Millicent, we have something
we wanted to ask you.
There's a girl living here ♪
That we always hold dear ♪
Good old Millicent ♪
Is this happening? Did Danica die?
Such grit and such fight,
sweet as Turkish delight ♪
She's good old Millicent ♪
The virtues that we extol ♪
Deserve a starring role ♪
Will you please, please marry us? ♪
Be your officiant?
Yes! That's, like,
higher than the bride!
And then I tackled Paul to the ground.
In a cool way?
Hey, Carly, um
can we finally talk?
- Oh, I'd love to, but, uh, Harper is
- Bye.
A terrible friend.
What do you want to talk about?
How bananas are going extinct?
What's gonna happen to smoothies?
I know some people like
to put almonds in it, so
How about why you flying-tackled Paul?
I guess that's a good topic, too.
I did wait up for you that night,
but then you went off with Pearl,
and things are going so great
with you guys,
I just thought, you know,
maybe we don't need to talk.
Maybe we could just go back
to being Freddie and Carly.
So I
Created a whole-ass reality show
just to avoid talking to me?
Just as any normal person would.
Look, I'll admit it.
Over the years, I've thought about
whether we should be together.
And thought about it
BOTH: And thought about it
and thought about it.
But you shouldn't have to
think about it.
you know what I never
have to think about?
Being Carly and Freddie.
I know.
It's the best.
Shoot, I got to go.
Uh, Pearl is legit
about to join the circus.
(CHUCKLES): And she could.
Pearl T. Barnum over here.
Well, thanks for doing the show today.
Or should I thank Dr.
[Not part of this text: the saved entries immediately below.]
-- pv_equiv track=rewrite | github.com/the0fficer/Level-4-Project | TrajectoryPlotter.py | BensDet
-- ===== SOURCE A (Python) =====
-- def BensDet(A, total=0):
--     indices = list(range(len(A)))
--     if len(A) == 2 and len(A[0]) == 2:
--         val = A[0][0] * A[1][1] + A[1][0] * A[0][1]
--         return val
--     for fc in indices:
--         As = A[:]
--         As = As[1:]
--         height = len(As)
--
--         for i in range(height):
--             As[i] = As[i][0:fc] + As[i][fc + 1:]
--         sub_det = BensDet(As)
--         total += A[0][fc] * sub_det
--     return total
-- ===== SOURCE B (Python) =====
-- def BensDet(A, total=0):
--     n = len(A)
--     if n == 2:
--         # 2x2 base case: the direct closed formula
--         return A[0][0] * A[1][1] + A[1][0] * A[0][1]
--     # Subset DP for the permanent: dp[S] = permanent of the bottom
--     # |S| rows of A restricted to the column set S.
--     dp = [0] * (1 << n)
--     dp[0] = 1
--     for S in range(1, 1 << n):
--         k = S.bit_count()
--         row = A[n - k]
--         s = 0
--         for j in range(n):
--             if S >> j & 1:
--                 s += row[j] * dp[S ^ (1 << j)]
--         dp[S] = s
--     return total + dp[(1 << n) - 1]
-- ===== Notes on version B (the rewrite author's own statement) =====
-- stated objective: faster
-- what changed: Replaced the naive recursive cofactor-style expansion (rebuilding sliced minor matrices at every call) by an iterative bitmask dynamic program over column subsets, dp[S] = permanent of the bottom |S| rows on columns S, keeping the 2x2 direct-formula base case; Pre_ excludes non-square matrices, for which the permanent is undefined and A's slicing result is accidental.
-- intended difference: On the empty matrix (A returns total, dropping the empty permanent 1) and on 1x1 matrices [[x]] with x != 0 (A returns total, dropping x because its recursion bottoms out at 0), B returns total + permanent, the accumulation a maintainer would expect. — e.g. on BensDet([[5]], 0): A returns 0, B returns 5
-- outside the precondition, e.g. on BensDet([[1, 2, 3], [4, 5]], 0): A returns 0, B returns 13
import Mathlib
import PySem

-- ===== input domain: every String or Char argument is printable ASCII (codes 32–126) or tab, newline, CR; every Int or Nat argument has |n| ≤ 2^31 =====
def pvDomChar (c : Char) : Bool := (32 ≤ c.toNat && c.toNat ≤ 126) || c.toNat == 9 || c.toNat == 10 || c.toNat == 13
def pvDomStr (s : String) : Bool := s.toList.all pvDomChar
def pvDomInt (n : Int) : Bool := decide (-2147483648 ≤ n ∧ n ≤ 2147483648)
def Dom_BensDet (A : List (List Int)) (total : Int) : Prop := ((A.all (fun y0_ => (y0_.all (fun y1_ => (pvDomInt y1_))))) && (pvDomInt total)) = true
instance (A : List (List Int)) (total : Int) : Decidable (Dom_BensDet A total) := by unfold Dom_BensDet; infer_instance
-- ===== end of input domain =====

-- B replaces A's naive recursive cofactor-style expansion by a bitmask subset DP for the
-- permanent (asymptotically faster), keeping the 2×2 direct-formula base case; on the empty
-- matrix and 1×1 matrices with nonzero entry, where A drops the permanent contribution,
-- B returns the intended total + permanent (see D_BensDet).

-- ===== PORT A =====
-- termination helper for the port's recursion: the inner update loop preserves the length
theorem pv_len_inner (is : List Int) (f : List (List Int) → Int → List Int) :
    ∀ As : List (List Int),
      (is.foldl (fun As i => PySem.List.pySetD As i (f As i)) As).length = As.length := by
  induction is with
  | nil => intro As; rfl
  | cons i is ih =>
      intro As
      simp only [List.foldl_cons]
      rw [ih]
      exact PySem.List.length_pySetD ..

def BensDet (A : List (List Int)) (total : Int) : Int :=
  let indices := PySem.List.pyRange 0 (PySem.List.len A) 1
  if A.length = 2 ∧ (PySem.List.pyGetD A 0 []).length = 2 then
    PySem.List.pyGetD (PySem.List.pyGetD A 0 []) 0 0 * PySem.List.pyGetD (PySem.List.pyGetD A 1 []) 1 0 +
      PySem.List.pyGetD (PySem.List.pyGetD A 1 []) 0 0 * PySem.List.pyGetD (PySem.List.pyGetD A 0 []) 1 0
  else
    -- for fc in indices: (attach only carries the membership fact for termination)
    indices.attach.foldl (fun tot fc =>
      let As := PySem.List.slice A none none          -- As = A[:]
      let As := PySem.List.slice As (some 1) none     -- As = As[1:]
      -- for i in range(height): As[i] = As[i][0:fc] + As[i][fc+1:]
      let As2 := (PySem.List.pyRange 0 (PySem.List.len As) 1).foldl
        (fun As i => PySem.List.pySetD As i
          (PySem.List.slice (PySem.List.pyGetD As i []) (some 0) (some fc.1) ++
           PySem.List.slice (PySem.List.pyGetD As i []) (some (fc.1 + 1)) none)) As
      tot + PySem.List.pyGetD (PySem.List.pyGetD A 0 []) fc.1 0 * BensDet As2 0) total
termination_by A.length
decreasing_by
  have hm := PySem.List.mem_pyRange_one.mp fc.2
  simp only [PySem.List.len_eq] at hm
  rw [pv_len_inner]
  simp [PySem.List.slice_from_one, PySem.List.slice_none_none, List.length_tail]
  omega

-- ===== PORT B =====
def BensDet_alt (A : List (List Int)) (total : Int) : Int :=
  let n := A.length
  if n = 2 then
    -- 2x2 base case: the direct closed formula
    PySem.List.pyGetD (PySem.List.pyGetD A 0 []) 0 0 * PySem.List.pyGetD (PySem.List.pyGetD A 1 []) 1 0 +
      PySem.List.pyGetD (PySem.List.pyGetD A 1 []) 0 0 * PySem.List.pyGetD (PySem.List.pyGetD A 0 []) 1 0
  else
  let dp := PySem.List.pyRepeat [(0 : Int)] ((1 : Int) <<< n)   -- dp = [0] * (1 << n)

  let dp := PySem.List.pySetD dp 0 1                            -- dp[0] = 1
  let dp := (PySem.List.pyRange 1 ((1 : Int) <<< n) 1).foldl (fun dp S =>
    let k := PySem.Int.bitCount S                               -- k = S.bit_count()
    let row := PySem.List.pyGetD A ((n : Int) - (k : Int)) []   -- row = A[n - k]
    let s := (PySem.List.pyRange 0 (n : Int) 1).foldl (fun s j =>
      -- j ranges over range(n), hence j ≥ 0: 'j.toNat' is exact for Python's 'S >> j', '1 << j'
      if PySem.Int.band (S >>> j.toNat) 1 ≠ 0 then
        s + PySem.List.pyGetD row j 0 *
            PySem.List.pyGetD dp (PySem.Int.bxor S ((1 : Int) <<< j.toNat)) 0
      else s) 0
    PySem.List.pySetD dp S s) dp
  total + PySem.List.pyGetD dp ((1 : Int) <<< n - 1) 0

-- ===== PRECONDITION & SPEC =====
-- Pre_ excludes non-square inputs: the permanent is only defined for square matrices, and on
-- ragged input A either raises IndexError or returns a value accidental to its slicing.
def Pre_BensDet (A : List (List Int)) (total : Int) : Prop := ∀ r ∈ A, r.length = A.length
instance (A : List (List Int)) (total : Int) : Decidable (Pre_BensDet A total) := by
  unfold Pre_BensDet; infer_instance
def pvWitness_BensDet : List (List Int) × Int := ([[1, 2], [3, 4]], 0)

-- On the empty matrix (A returns total, dropping the empty permanent 1) and on 1×1 matrices
-- [[x]] with x ≠ 0 (A returns total, dropping x because its recursion bottoms out at 0),
-- B returns the intended total + permanent.
def D_BensDet (A : List (List Int)) (total : Int) : Prop :=
  A.length = 0 ∨ (A.length = 1 ∧ ¬ (A.headD []).headD 0 = 0)
instance (A : List (List Int)) (total : Int) : Decidable (D_BensDet A total) := by
  unfold D_BensDet; infer_instance

def Spec_BensDet (A : List (List Int)) (total : Int) (out : Int) : Prop :=
  ¬ D_BensDet A total → out = BensDet_alt A total
instance (A : List (List Int)) (total : Int) (out : Int) : Decidable (Spec_BensDet A total out) := by
  unfold Spec_BensDet; infer_instance

def pvDiffWitness_BensDet : List (List Int) × Int := ([[5]], 0)
def pvDiffWitnessOut_BensDet : Int × Int := (0, 5)

-- ===== CLAIM (what is proved, stated in full; the proofs are below) =====
def Claim_unchanged_BensDet : Prop := ∀ (A : List (List Int)) (total : Int),
  Dom_BensDet A total → Pre_BensDet A total → Spec_BensDet A total (BensDet A total)
def Claim_changed_BensDet : Prop :=
  Dom_BensDet (pvDiffWitness_BensDet.1) (pvDiffWitness_BensDet.2) ∧
  Pre_BensDet (pvDiffWitness_BensDet.1) (pvDiffWitness_BensDet.2) ∧
  D_BensDet (pvDiffWitness_BensDet.1) (pvDiffWitness_BensDet.2) ∧
  BensDet (pvDiffWitness_BensDet.1) (pvDiffWitness_BensDet.2) = pvDiffWitnessOut_BensDet.1 ∧
  BensDet_alt (pvDiffWitness_BensDet.1) (pvDiffWitness_BensDet.2) = pvDiffWitnessOut_BensDet.2 ∧
  pvDiffWitnessOut_BensDet.1 ≠ pvDiffWitnessOut_BensDet.2
def Claim_exact_BensDet : Prop := ∀ (A : List (List Int)) (total : Int),
  Dom_BensDet A total → Pre_BensDet A total → D_BensDet A total →
  BensDet A total ≠ BensDet_alt A total

-- ===== LEMMAS AND PROOFS =====

-- reference value: permanent of rows `rs` using the column indices `cols`
def permCols : List (List Int) → List Nat → Int
  | [], _ => 1
  | r :: rs, cols => (cols.map (fun j => r.getD j 0 * permCols rs (cols.erase j))).sum


-- `rows` restricted to the columns `cols` (with getD defaults; exact on square input)
def restrictC (cols : List Nat) (r : List Int) : List Int := cols.map (fun j => r.getD j 0)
Susan?
(CHUCKLES) Of course.
Paul said it was important to you.
And no matter what awkward phase
of Carly-Freddie-dom we're in,
no matter who we're dating
or how little we know
about what we're signing up for,
I am always gonna be there for you.
I promise.
How does a leotard cost $7,000?
I got to go, but, hey, look at us.
We did it, we're talking, huh? Go us!
Okay, bye.
Did your knees ?
Yeah. They did. I buckled.
Wine and crying, or whiskey
and light violence?
All of the above.
Carly Shay is an influencer.
I'm under this blanket of luxury.
PAUL: She's relatable to all women.
(ROARS) Love me.
PAUL: She and her attractive,
successful siblings
She knows what she did.
Welcome to Troll Crossing.
PAUL: plagued by hangers-on,
desperate to get on TV.
Why did no one fetch me?
I'm Dax Shepard.
Will she ditch the losers
and tackle her insecurities?
All this on House of Shay.
I didn't know it was gonna be that bad.
Or that Paul was gonna
recast himself as my brother.
(SCOFFS) I love it.
Dax Shepard's gonna say he's me.
Every network passed.
Ah, makes sense.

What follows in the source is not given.